(Input material Opens)
-- pv_equiv track=rewrite | github.com/DanilMarinkovic/WikiShortestPath | wiki_shortest_path.py | should_skip_page
-- ===== SOURCE A (Python) =====
-- def should_skip_page(title):
--     skip_prefixes = [
--         "Category:", "File:", "Template:", "Wikipedia:",
--         "Help:", "Portal:", "Talk:", "User:", "Special:",
--         "Media:", "MediaWiki:", "Module:", "Draft:",
--     ]
--
--     for prefix in skip_prefixes:
--         if title.startswith(prefix):
--             return True
--
--     if "(disambiguation)" in title:
--         return True
--
--     return False
-- ===== SOURCE B (Python) =====
-- PREFIXES = [
--     "Category:", "File:", "Template:", "Wikipedia:",
--     "Help:", "Portal:", "Talk:", "User:", "Special:",
--     "Media:", "MediaWiki:", "Module:", "Draft:",
-- ]
--
--
-- def should_skip_page(title):
--     # Multi-pattern prefix match by simultaneous "derivative" scan: walk the title
--     # once, keeping the still-viable pattern suffixes; a pattern fully consumed
--     # means some prefix matched.
--     cands = PREFIXES
--     for ch in title:
--         cands = [p[1:] for p in cands if p[:1] == ch]
--         if "" in cands:
--             return True
--         if not cands:
--             break
--     return "(disambiguation)" in title
-- ===== Notes on version B (the rewrite author's own statement) =====
-- stated objective: alternative
-- what changed: Instead of testing each of the 13 prefixes with startswith in turn, B scans the title once character by character, maintaining the set of still-viable pattern suffixes (a Brzozowski-derivative / trie-walk multi-pattern match) and reporting a match when a pattern is fully consumed.
import Mathlib
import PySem

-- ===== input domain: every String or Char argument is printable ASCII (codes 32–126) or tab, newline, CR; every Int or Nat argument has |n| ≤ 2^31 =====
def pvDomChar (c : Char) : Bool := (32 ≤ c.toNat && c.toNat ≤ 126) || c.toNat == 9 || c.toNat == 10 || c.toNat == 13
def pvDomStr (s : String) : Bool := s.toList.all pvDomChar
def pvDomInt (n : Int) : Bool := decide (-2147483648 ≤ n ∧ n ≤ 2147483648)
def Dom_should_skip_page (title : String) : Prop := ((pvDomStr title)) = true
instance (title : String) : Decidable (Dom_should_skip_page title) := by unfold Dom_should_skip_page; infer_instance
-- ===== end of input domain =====

-- B replaces the per-prefix startswith loop by one character-by-character scan of the
-- title maintaining the still-viable pattern suffixes (derivative multi-pattern match);
-- objective: alternative algorithm, same cost.


-- ===== PORT A =====
def skipPrefixes : List String :=
  ["Category:", "File:", "Template:", "Wikipedia:",
   "Help:", "Portal:", "Talk:", "User:", "Special:",
   "Media:", "MediaWiki:", "Module:", "Draft:"]

-- the for-loop with early return
def skipLoop : List String → String → Bool
  | [], _ => false
  | p :: rest, title =>
    if PySem.Str.startswith title p then true else skipLoop rest title

def should_skip_page (title : String) : Bool :=
  if skipLoop skipPrefixes title then true
  else if PySem.Str.isIn "(disambiguation)" title then true
  else false

-- ===== PORT B =====
-- module-level PREFIXES, as char lists (title iteration is over characters)
def pvPrefixes : List (List Char) :=
  [['C','a','t','e','g','o','r','y',':'],
   ['F','i','l','e',':'],
   ['T','e','m','p','l','a','t','e',':'],
   ['W','i','k','i','p','e','d','i','a',':'],
   ['H','e','l','p',':'],
   ['P','o','r','t','a','l',':'],
   ['T','a','l','k',':'],
   ['U','s','e','r',':'],
   ['S','p','e','c','i','a','l',':'],
   ['M','e','d','i','a',':'],
   ['M','e','d','i','a','W','i','k','i',':'],
   ['M','o','d','u','l','e',':'],
   ['D','r','a','f','t',':']]

-- cands = [p[1:] for p in cands if p[:1] == ch]
def pvStep (cands : List (List Char)) (ch : Char) : List (List Char) :=
  cands.filterMap fun p =>
    match p with
    | [] => none
    | x :: xs => if x = ch then some xs else none

-- the for-loop over the title's characters, with its early return / break
def pvScan : List Char → List (List Char) → Bool
  | [], _ => false
  | ch :: rest, cands =>
    let cands' := pvStep cands ch
    if ([] : List Char) ∈ cands' then true
    else if cands' = [] then false
    else pvScan rest cands'

def should_skip_page_alt (title : String) : Bool :=
  if pvScan title.toList pvPrefixes then true
  else PySem.Str.isIn "(disambiguation)" title

-- ===== PRECONDITION & SPEC =====
def Spec_should_skip_page (title : String) (out : Bool) : Prop := out = should_skip_page_alt title
instance (title : String) (out : Bool) : Decidable (Spec_should_skip_page title out) := by unfold Spec_should_skip_page; infer_instance

-- ===== CLAIM (what is proved, stated in full; the proofs are below) =====
def Claim_equal_should_skip_page : Prop := ∀ (title : String), Dom_should_skip_page title → Spec_should_skip_page title (should_skip_page title)

-- ===== LEMMAS AND PROOFS =====

theorem mem_pvStep (cands : List (List Char)) (ch : Char) (q : List Char) :
    q ∈ pvStep cands ch ↔ (ch :: q) ∈ cands := by
  simp only [pvStep, List.mem_filterMap]
  constructor
  · rintro ⟨p, hp, he⟩
    cases p with
    | nil => simp at he
    | cons x xs =>
      have he' : (if x = ch then some xs else none) = some q := he
      by_cases hx : x = ch
      · rw [if_pos hx] at he'
        cases he'
        exact hx ▸ hp
      · rw [if_neg hx] at he'
        cases he'
  · intro h
    exact ⟨ch :: q, h, by simp⟩

theorem pvScan_iff (l : List Char) (cands : List (List Char)) :
    pvScan l cands = true ↔ ∃ p ∈ cands, p ≠ [] ∧ p <+: l := by
  induction l generalizing cands with
  | nil =>
    simp only [pvScan]
    refine iff_of_false (by simp) ?_
    rintro ⟨p, _, hne, hp⟩
    exact hne (List.prefix_nil.mp hp)
  | cons ch rest ih =>
    simp only [pvScan]
    by_cases hmem : ([] : List Char) ∈ pvStep cands ch
    · rw [if_pos hmem]
      exact iff_of_true rfl ⟨[ch], (mem_pvStep _ _ _).mp hmem, by simp, by simp⟩
    · rw [if_neg hmem]
      by_cases hnil : pvStep cands ch = []
      · rw [if_pos hnil]
        refine iff_of_false (by simp) ?_
        rintro ⟨p, hp, hne, hpre⟩
        cases p with
        | nil => exact hne rfl
        | cons x xs =>
          obtain ⟨hx, hxs⟩ := List.cons_prefix_cons.mp hpre
          have : xs ∈ pvStep cands ch := (mem_pvStep _ _ _).mpr (hx ▸ hp)
          rw [hnil] at this
          cases this
      · rw [if_neg hnil, ih]
        constructor
        · rintro ⟨q, hq, hqne, hqpre⟩
          exact ⟨ch :: q, (mem_pvStep _ _ _).mp hq, by simp,
            List.cons_prefix_cons.mpr ⟨rfl, hqpre⟩⟩
        · rintro ⟨p, hp, hne, hpre⟩
          cases p with
          | nil => exact absurd rfl hne
          | cons x xs =>
            obtain ⟨hx, hxs⟩ := List.cons_prefix_cons.mp hpre
            have hxsm : xs ∈ pvStep cands ch := (mem_pvStep _ _ _).mpr (hx ▸ hp)
            cases xs with
            | nil => exact absurd hxsm hmem
            | cons y ys => exact ⟨y :: ys, hxsm, by simp, hxs⟩

theorem skipLoop_iff (ps : List String) (title : String) :
    skipLoop ps title = true ↔ ∃ p ∈ ps, p.toList <+: title.toList := by
  induction ps with
  | nil =>
    simp [skipLoop]
  | cons p rest ih =>
    simp only [skipLoop]
    by_cases h : PySem.Str.startswith title p = true
    · rw [if_pos h]
      rw [PySem.Str.startswith_eq] at h
      exact iff_of_true rfl ⟨p, List.mem_cons_self, (PySem.Chars.startswith_iff _ _).mp h⟩
    · rw [if_neg h, ih]
      constructor
      · rintro ⟨q, hq, hpre⟩
        exact ⟨q, List.mem_cons_of_mem _ hq, hpre⟩
      · rintro ⟨q, hq, hpre⟩
        rcases List.mem_cons.mp hq with rfl | hq'
        · refine absurd ?_ h
          rw [PySem.Str.startswith_eq]
          exact (PySem.Chars.startswith_iff _ _).mpr hpre
        · exact ⟨q, hq', hpre⟩

theorem pvPrefixes_eq : pvPrefixes = skipPrefixes.map String.toList := by decide

theorem skipPrefixes_ne_nil : ∀ p ∈ skipPrefixes, p.toList ≠ [] := by decide

-- both matchers decide the same proposition: some listed prefix is a prefix of the title
theorem loop_eq_scan (title : String) :
    skipLoop skipPrefixes title = pvScan title.toList pvPrefixes := by
  rw [Bool.eq_iff_iff, pvScan_iff, skipLoop_iff]
  constructor
  · rintro ⟨p, hp, hpre⟩
    exact ⟨p.toList, pvPrefixes_eq ▸ List.mem_map_of_mem hp,
      skipPrefixes_ne_nil p hp, hpre⟩
  · rintro ⟨q, hq, _, hpre⟩
    rw [pvPrefixes_eq] at hq
    obtain ⟨p, hp, rfl⟩ := List.mem_map.mp hq
    exact ⟨p, hp, hpre⟩

theorem main_eq (title : String) : should_skip_page title = should_skip_page_alt title := by
  unfold should_skip_page should_skip_page_alt
  rw [loop_eq_scan]
  cases pvScan title.toList pvPrefixes <;> simp

-- ===== VERDICT (by name: the statement is the Claim_ definition above) =====
theorem should_skip_page_spec : Claim_equal_should_skip_page := by
  intro title _
  unfold Spec_should_skip_page
  exact main_eq title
(Input material Closes)
▶ **What the task requires**
Please copy every line in the entries where "walk" appears.

▶ **Problem solution**
--     # Multi-pattern prefix match by simultaneous "derivative" scan: walk the title
-- what changed: Instead of testing each of the 13 prefixes with startswith in turn, B scans the title once character by character, maintaining the set of still-viable pattern suffixes (a Brzozowski-derivative / trie-walk multi-pattern match) and reporting a match when a pattern is fully consumed.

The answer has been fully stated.